-- pv_equiv track=rewrite | github.com/exasol/script-languages-container-tool | exasol/slc/internal/tasks/test/test_runner_db_test_task.py | get_result_status
-- ===== SOURCE A (Python) =====
-- def get_result_status(status):
--     result_status = "OK"
--     for line in status.split("\n"):
--         if line != "":
--             if line.endswith("FAILED"):
--                 result_status = "FAILED"
--                 break
--     return result_status
-- ===== SOURCE B (Python) =====
-- def get_result_status(status):
--     return "FAILED" if "FAILED\n" in status or status.endswith("FAILED") else "OK"
-- ===== Notes on version B (the rewrite author's own statement) =====
-- stated objective: simpler
-- what changed: Replaces the split-into-lines loop with a single substring test: some line ends with FAILED iff 'FAILED\n' occurs in the string or the string itself ends with 'FAILED'.
import Mathlib
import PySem

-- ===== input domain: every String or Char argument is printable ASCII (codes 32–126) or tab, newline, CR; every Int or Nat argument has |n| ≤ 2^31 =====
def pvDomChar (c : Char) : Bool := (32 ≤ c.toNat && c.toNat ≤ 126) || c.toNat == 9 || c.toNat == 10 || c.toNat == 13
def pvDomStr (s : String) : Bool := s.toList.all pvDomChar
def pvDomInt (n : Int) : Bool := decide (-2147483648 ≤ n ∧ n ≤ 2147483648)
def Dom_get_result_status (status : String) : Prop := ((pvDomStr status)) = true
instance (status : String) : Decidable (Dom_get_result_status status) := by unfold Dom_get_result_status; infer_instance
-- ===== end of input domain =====

-- B replaces A's split-into-lines loop by a single substring test ("FAILED\n" in status
-- or status.endswith("FAILED")): simpler, no explicit iteration over lines.

-- ===== PORT A =====
-- the for-line loop with its break, as structural recursion over the split result
def getRsLoop : List String → String
  | [] => "OK"
  | line :: rest =>
    if line ≠ "" then
      if PySem.Str.endswith line "FAILED" then "FAILED" else getRsLoop rest
    else getRsLoop rest

def get_result_status (status : String) : String :=
  match PySem.Str.split? status "\n" with
  | some lines => getRsLoop lines
  | none => "OK"   -- unreachable: the separator "\n" is nonempty, so split? never raises

-- ===== PORT B =====
def get_result_status_alt (status : String) : String :=
  if PySem.Str.isIn "FAILED\n" status || PySem.Str.endswith status "FAILED" then "FAILED" else "OK"

-- ===== PRECONDITION & SPEC =====
def Spec_get_result_status (status : String) (out : String) : Prop := out = get_result_status_alt status
instance (status : String) (out : String) : Decidable (Spec_get_result_status status out) := by unfold Spec_get_result_status; infer_instance

-- ===== CLAIM (what is proved, stated in full; the proofs are below) =====
def Claim_equal_get_result_status : Prop := ∀ (status : String), Dom_get_result_status status → Spec_get_result_status status (get_result_status status)

-- ===== LEMMAS AND PROOFS =====

-- the characters of "FAILED", as a plain list literal (kept folded by simp)
def FL : List Char := ['F', 'A', 'I', 'L', 'E', 'D']

-- a plain structural version of splitOn on the single-character separator '\n'
def sop : List Char → List Char → List (List Char)
  | [], cur => [cur.reverse]
  | c :: rest, cur => if c = '\n' then cur.reverse :: sop rest [] else sop rest (c :: cur)

lemma go_eq (fuel : Nat) (l cur : List Char) (acc : List (List Char)) (h : l.length ≤ fuel) :
    PySem.Chars.splitOn.go ['\n'] fuel l cur acc = acc.reverse ++ sop l cur := by
  induction fuel generalizing l cur acc with
  | zero =>
    have hl : l = [] := by cases l <;> simp_all
    subst hl
    rw [PySem.Chars.splitOn.go.eq_def]
    simp [sop]
  | succ n ih =>
    cases l with
    | nil => rw [PySem.Chars.splitOn.go.eq_def]; simp [sop]
    | cons c rest =>
      rw [PySem.Chars.splitOn.go.eq_def]
      simp only [List.isPrefixOf, Bool.and_true, List.length_cons, List.length_nil,
        List.drop_succ_cons, List.drop_zero]
      have hle : rest.length ≤ n := by simp at h; omega
      by_cases hc : c = '\n'
      · subst hc
        rw [if_pos (by simp)]
        rw [ih rest [] (cur.reverse :: acc) hle]
        simp [sop]
      · rw [if_neg (by simp [Ne.symm hc])]
        rw [ih rest (c :: cur) acc hle]
        simp [sop, hc]

lemma splitOn_eq (s : List Char) : PySem.Chars.splitOn s ['\n'] = sop s [] := by
  unfold PySem.Chars.splitOn
  rw [go_eq (s.length + 1) s [] [] (by omega)]
  simp

lemma endswith_eq_decide (l : List Char) :
    PySem.Chars.endswith l FL = decide (FL <:+ l) := by
  by_cases hs : FL <:+ l
  · simp [hs, (PySem.Chars.endswith_iff l FL).2 hs]
  · cases hx : PySem.Chars.endswith l FL with
    | false => simp [hs]
    | true => exact absurd ((PySem.Chars.endswith_iff _ _).1 hx) hs

lemma isIn_eq_decide (l : List Char) :
    PySem.Chars.isIn (FL ++ ['\n']) l = decide (FL ++ ['\n'] <:+: l) := by
  by_cases hs : FL ++ ['\n'] <:+: l
  · simp [hs, (PySem.Chars.isIn_iff_infix _ _).2 hs]
  · simp [hs, (PySem.Chars.isIn_eq_false_iff _ _).2 hs]

lemma getRsLoop_cons' (l : List Char) (rest : List String) :
    getRsLoop (String.ofList l :: rest) =
      if PySem.Chars.endswith l FL then "FAILED" else getRsLoop rest := by
  have hFt : "FAILED".toList = FL := rfl
  by_cases h : l = []
  · subst h
    have he : PySem.Chars.endswith [] FL = false := by decide
    simp [getRsLoop, he]
  · have hne : String.ofList l ≠ "" := by simp [h]
    simp only [getRsLoop, ne_eq, hne, not_false_eq_true, if_true,
      PySem.Str.endswith_eq, String.toList_ofList, hFt]

lemma pref_break {p u v : List Char} (hp : '\n' ∉ p) : p <+: u ++ '\n' :: v ↔ p <+: u := by
  induction p generalizing u with
  | nil => simp
  | cons x p' ih =>
    have hx : x ≠ '\n' := fun h => hp (h ▸ List.mem_cons_self)
    have hp' : '\n' ∉ p' := fun h => hp (List.mem_cons_of_mem _ h)
    cases u with
    | nil =>
      simp only [List.nil_append, List.cons_prefix_cons]
      constructor
      · rintro ⟨h1, _⟩; exact absurd h1 hx
      · intro h; exact absurd h (by simp)
    | cons c u' =>
      simp only [List.cons_append, List.cons_prefix_cons]
      rw [ih hp']

lemma suf_break {p u v : List Char} (hp : '\n' ∉ p) : p <:+ u ++ '\n' :: v ↔ p <:+ v := by
  have h1 : p <:+ u ++ '\n' :: v ↔ p.reverse <+: (u ++ '\n' :: v).reverse :=
    (List.reverse_prefix).symm
  have h2 : (u ++ '\n' :: v).reverse = v.reverse ++ '\n' :: u.reverse := by simp
  rw [h1, h2, pref_break (by simpa using hp), List.reverse_prefix]

lemma prefq {p u v : List Char} (hp : '\n' ∉ p) (hu : '\n' ∉ u) :
    p ++ ['\n'] <+: u ++ '\n' :: v ↔ u = p := by
  induction p generalizing u with
  | nil =>
    cases u with
    | nil => simp
    | cons c u' =>
      have hc : c ≠ '\n' := fun h => hu (h ▸ List.mem_cons_self)
      simp only [List.nil_append, List.cons_append, List.cons_prefix_cons]
      constructor
      · rintro ⟨h1, _⟩; exact absurd h1.symm hc
      · intro h; simp at h
  | cons x p' ih =>
    have hx : x ≠ '\n' := fun h => hp (h ▸ List.mem_cons_self)
    have hp' : '\n' ∉ p' := fun h => hp (List.mem_cons_of_mem _ h)
    cases u with
    | nil =>
      simp only [List.nil_append, List.cons_append, List.cons_prefix_cons]
      constructor
      · rintro ⟨h1, _⟩; exact absurd h1 hx
      · intro h; simp at h
    | cons c u' =>
      have hu' : '\n' ∉ u' := fun h => hu (List.mem_cons_of_mem _ h)
      simp only [List.cons_append, List.cons_prefix_cons]
      rw [ih hp' hu']
      constructor
      · rintro ⟨rfl, rfl⟩; rfl
      · intro h; injection h with h1 h2; exact ⟨h1.symm, h2⟩

lemma infq {u v : List Char} (hu : '\n' ∉ u) :
    FL ++ ['\n'] <:+: u ++ '\n' :: v ↔ FL <:+ u ∨ FL ++ ['\n'] <:+: v := by
  have hF : '\n' ∉ FL := by decide
  induction u with
  | nil =>
    rw [List.nil_append, List.infix_cons_iff]
    constructor
    · rintro (h | h)
      · exfalso
        rw [show FL ++ ['\n'] = 'F' :: ('A' :: 'I' :: 'L' :: 'E' :: 'D' :: ['\n']) from rfl,
          List.cons_prefix_cons] at h
        exact absurd h.1 (by decide)
      · exact Or.inr h
    · rintro (h | h)
      · exact absurd h (by simp [FL])
      · exact Or.inr h
  | cons c u' ih =>
    have hu' : '\n' ∉ u' := fun h => hu (List.mem_cons_of_mem _ h)
    have e1 := ih hu'
    rw [List.cons_append, List.infix_cons_iff]
    simp only [e1]
    rw [List.suffix_cons_iff]
    have e2 : FL ++ ['\n'] <+: c :: (u' ++ '\n' :: v) ↔ c :: u' = FL := prefq hF hu
    rw [e2]
    tauto

lemma main_loop (s cur : List Char) (h : '\n' ∉ cur) :
    getRsLoop ((sop s cur).map String.ofList) =
      if FL ++ ['\n'] <:+: cur.reverse ++ s ∨ FL <:+ cur.reverse ++ s
      then "FAILED" else "OK" := by
  have hF : '\n' ∉ FL := by decide
  induction s generalizing cur with
  | nil =>
    have hrev : '\n' ∉ cur.reverse := by simpa using h
    simp only [sop, List.map, List.append_nil]
    rw [getRsLoop_cons', endswith_eq_decide]
    have hnotin : ¬ (FL ++ ['\n'] <:+: cur.reverse) := fun hi =>
      hrev (hi.subset (by simp))
    by_cases hs : FL <:+ cur.reverse
    · simp [hs]
    · simp [hs, hnotin, getRsLoop]
  | cons c rest ih =>
    have hrev : '\n' ∉ cur.reverse := by simpa using h
    by_cases hc : c = '\n'
    · subst hc
      simp only [sop, if_true, List.map_cons]
      rw [getRsLoop_cons', endswith_eq_decide]
      have hiff1 := infq (u := cur.reverse) (v := rest) hrev
      have hiff2 := suf_break (p := FL) (u := cur.reverse) (v := rest) hF
      by_cases hs : FL <:+ cur.reverse
      · simp only [hs, decide_true, if_true]
        rw [if_pos (Or.inl (hiff1.2 (Or.inl hs)))]
      · simp only [hs, decide_false, Bool.false_eq_true, if_false]
        rw [ih [] (by simp)]
        simp only [List.reverse_nil, List.nil_append]
        by_cases h1 : FL ++ ['\n'] <:+: rest
        · rw [if_pos (Or.inl h1), if_pos (Or.inl (hiff1.2 (Or.inr h1)))]
        · by_cases h2 : FL <:+ rest
          · rw [if_pos (Or.inr h2), if_pos (Or.inr (hiff2.2 h2))]
          · rw [if_neg (by rintro (hh | hh); exacts [h1 hh, h2 hh])]
            rw [if_neg (by
              rintro (hh | hh)
              · rcases hiff1.1 hh with h' | h'
                · exact hs h'
                · exact h1 h'
              · exact h2 (hiff2.1 hh))]
    · simp only [sop, if_neg hc]
      rw [ih (c :: cur) (by
        intro hm
        rcases List.mem_cons.1 hm with hm | hm
        · exact hc hm.symm
        · exact h hm)]
      simp [List.reverse_cons, List.append_assoc]

-- ===== VERDICT (by name: the statement is the Claim_ definition above) =====
theorem get_result_status_spec : Claim_equal_get_result_status := by
  intro status _
  unfold Spec_get_result_status get_result_status get_result_status_alt
  have hsplit : PySem.Str.split? status "\n" =
      some ((sop status.toList []).map String.ofList) := by
    rw [PySem.Str.split?, show "\n".toList = ['\n'] from rfl, PySem.Chars.split?]
    simp [splitOn_eq]
  rw [hsplit]
  show getRsLoop ((sop status.toList []).map String.ofList) = _
  rw [main_loop status.toList [] (by simp)]
  simp only [List.reverse_nil, List.nil_append]
  have hin : PySem.Str.isIn "FAILED\n" status =
      decide (FL ++ ['\n'] <:+: status.toList) := by
    rw [PySem.Str.isIn_eq, show "FAILED\n".toList = FL ++ ['\n'] from rfl]
    exact isIn_eq_decide _
  have hend : PySem.Str.endswith status "FAILED" = decide (FL <:+ status.toList) := by
    rw [PySem.Str.endswith_eq, show "FAILED".toList = FL from rfl]
    exact endswith_eq_decide _
  rw [hin, hend]
  by_cases h1 : FL ++ ['\n'] <:+: status.toList <;>
    by_cases h2 : FL <:+ status.toList <;>
      simp [h1, h2]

_____

*TASK REQUIREMENTS*
Looking at the data above, how many lines hold the word "return"? Respond with the number alone.

*TASK OUTPUT*
2